-- pv_equiv track=rewrite | github.com/Pjerez98/Proyectos | Programación Aplicada a la Ingeniería Industrial/Branch and Bound/branch_and_bound.py | primer_coef
-- ===== SOURCE A (Python) =====
-- def primer_coef(soluciones):#primera variable no binaria dentro de la solución
--     pos=-1
--     for i in range(0,len(soluciones)):
--         if soluciones[i]!=0 and soluciones[i]!=1:#primera variable no binaria
--             pos=i
--     if pos==-1:
--         return None
--     else:
--         return pos
-- ===== SOURCE B (Python) =====
-- def primer_coef(soluciones):
--     # Scan from the end; the first non-binary element found is the last one overall.
--     for i in range(len(soluciones) - 1, -1, -1):
--         if soluciones[i] != 0 and soluciones[i] != 1:
--             return i
--     return None
-- ===== Notes on version B (the rewrite author's own statement) =====
-- stated objective: idiomatic
-- what changed: Replaces A's full forward scan that keeps overwriting a running 'pos' accumulator with an early-returning reverse search: iterate from the last index down and return the first non-binary index immediately, no accumulator and no sentinel -1.
import Mathlib
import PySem

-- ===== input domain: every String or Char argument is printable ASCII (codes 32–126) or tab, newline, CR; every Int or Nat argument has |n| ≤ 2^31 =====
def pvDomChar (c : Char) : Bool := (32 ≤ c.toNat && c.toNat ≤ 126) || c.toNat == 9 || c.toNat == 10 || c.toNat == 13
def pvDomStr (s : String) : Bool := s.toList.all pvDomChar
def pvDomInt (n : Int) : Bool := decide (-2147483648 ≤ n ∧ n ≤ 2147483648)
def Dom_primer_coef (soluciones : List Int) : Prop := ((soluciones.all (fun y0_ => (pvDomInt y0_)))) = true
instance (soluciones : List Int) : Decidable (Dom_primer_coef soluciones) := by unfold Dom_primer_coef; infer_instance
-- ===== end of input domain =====

-- B is an early-returning reverse search instead of A's full forward accumulating scan; return values only, no side effects.

-- ===== PORT A =====
-- forward loop over range(0, len): keep overwriting pos with the current index when the
-- element is non-binary; soluciones[i] is always in range, so pyGetD with default 0 is exact.
def primer_coef (soluciones : List Int) : Option Int :=
  let pos := (PySem.List.pyRange 0 (soluciones.length : Int) 1).foldl
    (fun pos i =>
      if PySem.List.pyGetD soluciones i 0 != 0 && PySem.List.pyGetD soluciones i 0 != 1 then i else pos)
    (-1)
  if pos = -1 then none else some pos

-- ===== PORT B =====
-- early-returning reverse loop for i in range(len-1, -1, -1): the early 'return i' is the
-- first match of the countdown range, i.e. List.find?; indices are always in range, pyGetD exact.
def primer_coef_alt (soluciones : List Int) : Option Int :=
  (PySem.List.pyRange ((soluciones.length : Int) - 1) (-1) (-1)).find?
    (fun i => PySem.List.pyGetD soluciones i 0 != 0 && PySem.List.pyGetD soluciones i 0 != 1)

-- ===== PRECONDITION & SPEC =====
def Spec_primer_coef (soluciones : List Int) (out : Option Int) : Prop := out = primer_coef_alt soluciones
instance (soluciones : List Int) (out : Option Int) : Decidable (Spec_primer_coef soluciones out) := by unfold Spec_primer_coef; infer_instance

-- ===== CLAIM (what is proved, stated in full; the proofs are below) =====
def Claim_equal_primer_coef : Prop := ∀ (soluciones : List Int), Dom_primer_coef soluciones → Spec_primer_coef soluciones (primer_coef soluciones)

-- ===== LEMMAS AND PROOFS =====

-- A's "keep the last matching element" fold is the first match of the reversed list.
theorem foldl_last_match (p : Int → Bool) :
    ∀ (L : List Int) (a : Int),
      L.foldl (fun pos i => if p i then i else pos) a = (L.reverse.find? p).getD a := by
  intro L
  induction L with
  | nil => intro a; simp
  | cons x xs ih =>
    intro a
    simp only [List.foldl_cons, List.reverse_cons, List.find?_append, ih]
    cases h : xs.reverse.find? p with
    | none => split <;> simp_all
    | some y => simp

-- ===== VERDICT (by name: the statement is the Claim_ definition above) =====
theorem primer_coef_spec : Claim_equal_primer_coef := by
  intro s _
  unfold Spec_primer_coef primer_coef primer_coef_alt
  rw [PySem.List.pyRange_neg_one_eq_reverse]
  simp only [neg_add_cancel, sub_add_cancel]
  rw [foldl_last_match]
  cases h : ((PySem.List.pyRange 0 (s.length : Int) 1).reverse.find?
      (fun i => PySem.List.pyGetD s i 0 != 0 && PySem.List.pyGetD s i 0 != 1)) with
  | none => simp
  | some y =>
    have hy : y ∈ PySem.List.pyRange 0 (s.length : Int) 1 := by
      have := List.mem_of_find?_eq_some h
      simpa using this
    have : 0 ≤ y := ((PySem.List.mem_pyRange_one).1 hy).1
    simp [show ¬ (y = -1) by omega]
--------------------------------------------------
Exercise instructions :: Starting at the line that contains "-- ===== end of" and stopping after the line that contains "-- forward loop", write out every line exactly as it appears above, and no other line.

Written response ::
-- ===== end of input domain =====

-- B is an early-returning reverse search instead of A's full forward accumulating scan; return values only, no side effects.

-- ===== PORT A =====
-- forward loop over range(0, len): keep overwriting pos with the current index when the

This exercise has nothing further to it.